Breeders who have adult pinstripes, genetics stripes, bumble bees, black pastels, ghosts and albinos paid a lot of money for them. A LOT! Some of you who are relatively new to the business don’t fully get that. What have you sacrificed in order to be in this business? Anything? Everything? There may be a choice few who have jobs that afford them the opportunity to pay cash for their animals. But that’s a select few, I’m sure. Most of us have had to make many personal sacrifices of one type or another to build our collections.
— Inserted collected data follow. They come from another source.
-- pv_equiv track=rewrite | github.com/pypi-data/pypi-mirror-340 | packages/nk10/nk10-1.0.1.tar.gz/nk10-1.0.1/nk10.py | encode_nk10
-- ===== SOURCE A (Python) =====
-- BASE_10KN = 10000
--
-- HANGUL_OFFSET = 0xAC00  # '가' = 0
--
-- def encode_nk10(n: int) -> str:
--     if n == 0:
--         return chr(HANGUL_OFFSET)
--     result = []
--     while n > 0:
--         digit = n % BASE_10KN
--         ch = chr(HANGUL_OFFSET + digit)
--         result.insert(0, ch)
--         n //= BASE_10KN
--     return ''.join(result)
-- ===== SOURCE B (Python) =====
-- BASE_10KN = 10000
-- HANGUL_OFFSET = 0xAC00
--
-- def encode_nk10(n: int) -> str:
--     if n == 0:
--         return chr(HANGUL_OFFSET)
--     if n < 0:
--         return ''
--     def highest(m):
--         # largest power of BASE_10KN that is <= m (m >= 1)
--         return 1 if m < BASE_10KN else BASE_10KN * highest(m // BASE_10KN)
--     p = highest(n)
--     out = []
--     while p > 0:
--         out.append(chr(HANGUL_OFFSET + (n // p) % BASE_10KN))
--         p //= BASE_10KN
--     return ''.join(out)
-- ===== Notes on version B (the rewrite author's own statement) =====
-- stated objective: alternative
-- what changed: Instead of A's least-significant-first while-loop that prepends each digit with list.insert(0, ...), B first computes the highest power of the base that does not exceed n and then emits digits most-significant-first by dividing by descending powers, appending to the output; the zero/negative guards are kept.
import Mathlib
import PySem

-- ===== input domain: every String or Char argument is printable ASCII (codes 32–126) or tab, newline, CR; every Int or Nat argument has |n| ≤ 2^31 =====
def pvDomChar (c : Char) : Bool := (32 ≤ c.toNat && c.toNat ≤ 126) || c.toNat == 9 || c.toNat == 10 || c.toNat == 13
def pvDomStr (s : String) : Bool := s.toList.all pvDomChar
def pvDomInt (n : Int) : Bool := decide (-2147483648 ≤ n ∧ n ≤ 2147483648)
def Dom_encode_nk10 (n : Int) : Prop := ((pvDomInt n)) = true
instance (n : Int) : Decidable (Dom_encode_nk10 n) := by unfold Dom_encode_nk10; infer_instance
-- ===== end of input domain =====

-- B replaces A's LSB-first while-loop with insert(0, ch) by a power-search plus an
-- MSB-first digit-emission loop that appends; objective: alternative (same cost class).

-- ===== PORT A =====
-- while n > 0: digit = n % 10000; result.insert(0, chr(0xAC00+digit)); n //= 10000
def encodeLoopA (n : Int) (result : List Char) : List Char :=
  if 0 < n then
    encodeLoopA (PySem.Int.floordiv n 10000)
      (Char.ofNat (0xAC00 + (PySem.Int.mod n 10000)).toNat :: result)
  else result
termination_by n.toNat
decreasing_by
  have h : PySem.Int.floordiv n 10000 = n / 10000 :=
    PySem.Int.floordiv_eq_ediv_of_pos (by decide)
  rw [h]; omega

def encode_nk10 (n : Int) : String :=
  if n = 0 then String.ofList [Char.ofNat 0xAC00]
  else String.ofList (encodeLoopA n [])

-- ===== PORT B =====
-- highest(m) = 1 if m < BASE else BASE * highest(m // BASE)
def highestB (m : Int) : Int :=
  if m < 10000 then 1
  else 10000 * highestB (PySem.Int.floordiv m 10000)
termination_by m.toNat
decreasing_by
  have h : PySem.Int.floordiv m 10000 = m / 10000 :=
    PySem.Int.floordiv_eq_ediv_of_pos (by decide)
  rw [h]; omega

-- while p > 0: out.append(chr(0xAC00 + (n // p) % 10000)); p //= 10000
def emitB (n p : Int) : List Char :=
  if 0 < p then
    Char.ofNat (0xAC00 + PySem.Int.mod (PySem.Int.floordiv n p) 10000).toNat
      :: emitB n (PySem.Int.floordiv p 10000)
  else []
termination_by p.toNat
decreasing_by
  have h : PySem.Int.floordiv p 10000 = p / 10000 :=
    PySem.Int.floordiv_eq_ediv_of_pos (by decide)
  rw [h]; omega

def encode_nk10_alt (n : Int) : String :=
  if n = 0 then String.ofList [Char.ofNat 0xAC00]
  else if n < 0 then ""
  else String.ofList (emitB n (highestB n))

-- ===== PRECONDITION & SPEC =====
def Spec_encode_nk10 (n : Int) (out : String) : Prop := out = encode_nk10_alt n
instance (n : Int) (out : String) : Decidable (Spec_encode_nk10 n out) := by unfold Spec_encode_nk10; infer_instance

-- ===== CLAIM =====
def Claim_equal_encode_nk10 : Prop := ∀ (n : Int), Dom_encode_nk10 n → Spec_encode_nk10 n (encode_nk10 n)

-- ===== LEMMAS AND PROOFS =====

-- canonical digit list, LSB last, via Euclidean div/mod (equal to floor div/mod for positives)
def digitsD (n : Int) : List Char :=
  if n ≤ 0 then []
  else digitsD (n / 10000) ++ [Char.ofNat (0xAC00 + n % 10000).toNat]
termination_by n.toNat
decreasing_by omega

-- (k+1)-digit zero-padded list of n, MSB first
def padD (n : Int) : Nat → List Char
  | 0 => [Char.ofNat (0xAC00 + n % 10000).toNat]
  | k + 1 => Char.ofNat (0xAC00 + (n / 10000 ^ (k + 1)) % 10000).toNat :: padD n k

theorem encodeLoopA_eq_digitsD (K : Nat) (n : Int) (acc : List Char)
    (hK : n.toNat ≤ K) (hn : 0 < n) :
    encodeLoopA n acc = digitsD n ++ acc := by
  induction K generalizing n acc with
  | zero => omega
  | succ K ih =>
    rw [encodeLoopA, digitsD]
    have hq : PySem.Int.floordiv n 10000 = n / 10000 :=
      PySem.Int.floordiv_eq_ediv_of_pos (by decide)
    have hm : PySem.Int.mod n 10000 = n % 10000 :=
      PySem.Int.mod_eq_emod_of_pos (by decide)
    simp only [if_pos hn, if_neg (by omega : ¬ n ≤ 0), hq, hm]
    by_cases hq0 : 0 < n / 10000
    · rw [ih (n / 10000) _ (by omega) hq0]; simp
    · have hz : n / 10000 = 0 := by omega
      rw [hz, encodeLoopA, digitsD]; simp

theorem emitB_pow (n : Int) (k : Nat) :
    emitB n (10000 ^ k) = padD n k := by
  induction k with
  | zero =>
    rw [pow_zero, emitB, if_pos (by decide : (0:Int) < 1)]
    have h1 : PySem.Int.floordiv n 1 = n :=
      (PySem.Int.floordiv_eq_ediv_of_pos (by decide)).trans (Int.ediv_one n)
    have h3 : PySem.Int.floordiv 1 10000 = 0 :=
      PySem.Int.floordiv_eq_ediv_of_pos (by decide)
    rw [h1, h3, emitB, if_neg (by decide : ¬ (0:Int) < 0),
        PySem.Int.mod_eq_emod_of_pos (by decide)]
    rfl
  | succ k ih =>
    have hpow : (0:Int) < 10000 ^ (k + 1) := by positivity
    rw [emitB, if_pos hpow]
    have hdiv : PySem.Int.floordiv ((10000:Int) ^ (k + 1)) 10000 = 10000 ^ k := by
      rw [PySem.Int.floordiv_eq_ediv_of_pos (by decide), pow_succ,
        Int.mul_ediv_cancel _ (by decide)]
    have hfd : PySem.Int.floordiv n (10000 ^ (k + 1)) = n / 10000 ^ (k + 1) :=
      PySem.Int.floordiv_eq_ediv_of_pos hpow
    have hmd : PySem.Int.mod (n / 10000 ^ (k + 1)) 10000 = (n / 10000 ^ (k + 1)) % 10000 :=
      PySem.Int.mod_eq_emod_of_pos (by decide)
    rw [hdiv, ih, hfd, hmd, padD]

theorem padD_shift (n : Int) (k : Nat) :
    padD n (k + 1) = padD (n / 10000) k ++ [Char.ofNat (0xAC00 + n % 10000).toNat] := by
  induction k with
  | zero =>
    simp [padD, pow_one]
  | succ k ih =>
    have hc : n / 10000 ^ (k + 2) = (n / 10000) / 10000 ^ (k + 1) := by
      rw [pow_succ']
      exact (Int.ediv_ediv_of_nonneg (by decide)).symm
    calc padD n (k + 2)
        = Char.ofNat (0xAC00 + (n / 10000 ^ (k + 2)) % 10000).toNat :: padD n (k + 1) := rfl
      _ = Char.ofNat (0xAC00 + ((n / 10000) / 10000 ^ (k + 1)) % 10000).toNat
            :: (padD (n / 10000) k ++ [Char.ofNat (0xAC00 + n % 10000).toNat]) := by
          rw [hc, ih]
      _ = padD (n / 10000) (k + 1) ++ [Char.ofNat (0xAC00 + n % 10000).toNat] := rfl

theorem padD_eq_digitsD (k : Nat) (n : Int)
    (hlo : 10000 ^ k ≤ n) (hhi : n < 10000 ^ (k + 1)) :
    padD n k = digitsD n := by
  induction k generalizing n with
  | zero =>
    simp only [pow_zero] at hlo
    rw [digitsD, if_neg (by omega)]
    have hz : n / 10000 = 0 := by
      rw [Int.ediv_eq_zero_of_lt (by omega) (by simpa [pow_one] using hhi)]
    rw [hz, digitsD]
    simp [padD]
  | succ k ih =>
    have hn : 0 < n := lt_of_lt_of_le (by positivity) hlo
    have hqlo : 10000 ^ k ≤ n / 10000 := by
      rw [Int.le_ediv_iff_mul_le (by decide), ← pow_succ]; exact hlo
    have hqhi : n / 10000 < 10000 ^ (k + 1) := by
      rw [Int.ediv_lt_iff_lt_mul (by decide), ← pow_succ]; exact hhi
    rw [padD_shift, ih _ hqlo hqhi]
    conv_rhs => rw [digitsD, if_neg (by omega : ¬ n ≤ 0)]

theorem highestB_spec (K : Nat) (n : Int) (hK : n.toNat ≤ K) (hn : 0 < n) :
    ∃ k : Nat, highestB n = 10000 ^ k ∧ 10000 ^ k ≤ n ∧ n < 10000 ^ (k + 1) := by
  induction K generalizing n with
  | zero => omega
  | succ K ih =>
    rw [highestB]
    by_cases hs : n < 10000
    · exact ⟨0, by rw [if_pos hs, pow_zero], by simpa using hn, by simpa [pow_one] using hs⟩
    · have hq : PySem.Int.floordiv n 10000 = n / 10000 :=
        PySem.Int.floordiv_eq_ediv_of_pos (by decide)
      have hq1 : 0 < n / 10000 := by
        have := Int.le_ediv_iff_mul_le (a := 1) (b := n) (c := 10000) (by decide)
        omega
      obtain ⟨k, hk, hlo, hhi⟩ := ih (n / 10000) (by omega) hq1
      refine ⟨k + 1, ?_, ?_, ?_⟩
      · rw [if_neg hs, hq, hk, pow_succ']
      · rw [pow_succ']
        calc (10000:Int) * 10000 ^ k ≤ 10000 * (n / 10000) := by
              exact mul_le_mul_of_nonneg_left hlo (by decide)
          _ ≤ n := by
              rw [mul_comm]; exact Int.ediv_mul_le n (by decide)
      · have : n < (n / 10000 + 1) * 10000 := Int.lt_ediv_add_one_mul_self n (by decide)
        calc n < (n / 10000 + 1) * 10000 := this
          _ ≤ 10000 ^ (k + 1) * 10000 := by
              exact mul_le_mul_of_nonneg_right (by omega) (by decide)
          _ = 10000 ^ (k + 2) := by ring

-- ===== VERDICT =====
theorem encode_nk10_spec : Claim_equal_encode_nk10 := by
  intro n _
  unfold Spec_encode_nk10 encode_nk10 encode_nk10_alt
  by_cases h0 : n = 0
  · simp [h0]
  · simp only [if_neg h0]
    by_cases hneg : n < 0
    · rw [if_pos hneg, encodeLoopA, if_neg (show ¬ (0:Int) < n by omega)]
    · rw [if_neg hneg]
      have hn : 0 < n := by omega
      obtain ⟨k, hk, hlo, hhi⟩ := highestB_spec n.toNat n le_rfl hn
      rw [hk, emitB_pow, padD_eq_digitsD k n hlo hhi,
        encodeLoopA_eq_digitsD n.toNat n [] le_rfl hn]
      simp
The other day I was preparing to reinstall the operating system on my computer so I was moving my files to another computer so I could restore them after the rebuild. I always seem to come across interesting photos when I do that (I’ve got dozens of gigabytes of photos on my laptop) and it was these photos that prompted me to write this little article:
This was my 1996 Twin Turbo 300ZX. Most car enthusiasts agree that this is a very special car. I had wanted one for years but their $50K plus price tag back in ’96 put them out of my price range. It wasn’t until several years later that I could afford one. When I did get one I proceeded to put many more thousands into upgrading it; custom exhaust, upgraded computer, turbo timer, performance intakes, and beefier brakes. I waited for several years to be in a position to buy that car. And just after I got it to the the point that it was perfect for me, I sold it. Why did I sell a car that I wanted so badly for so long? I sold it to buy ball pythons. Building my collection was worth more than having that car in my driveway. The sale price wasn’t anything magical; somewhere in the $17K range. But that was back in 2006. $17,000 in 2006 didn’t go very far in the ball python world.
This isn’t the only big sacrifice I have made over the years to be in the ball python business. I haven’t been on vacation in almost a decade for example. I choose to take the money I would spend on a vacation and re-invest it into building my ball python collection. If I were to give it some more thought I’d be able to come up with a long list of personal sacrifices I have made to be in the position I am in today. When I look at the sacrifices I have made to have the animals I do I get all the more annoyed with people who say that all ball python morphs should cost $50 so everybody can have one. You know what I say to those people? Two words: “Pack Sand!” I gave up things that I wanted to get the animals I have and you need to do the same.
And it’s because of these sacrifices that I hold the line on ball python prices. I am not now nor will I ever be the guy who sells ball pythons for a bargain basement prices. I will never lead the way on decreasing ball python prices and I will fight against those who do. I have put too much of myself into this. I have made too many sacrifices in the form of time, money and personal relationships. I will not discount the value of my investment simply because some guy on kingsnake.com is freaked out over money and is selling his animals for $100 less than the going rate. I won’t do it and neither should you. I love ball pythons and this industry too much to do it. I won’t do it to myself and I won’t do it to my peers who have made many sacrifices similar to mine. I’ve got your back on pricing. You got mine?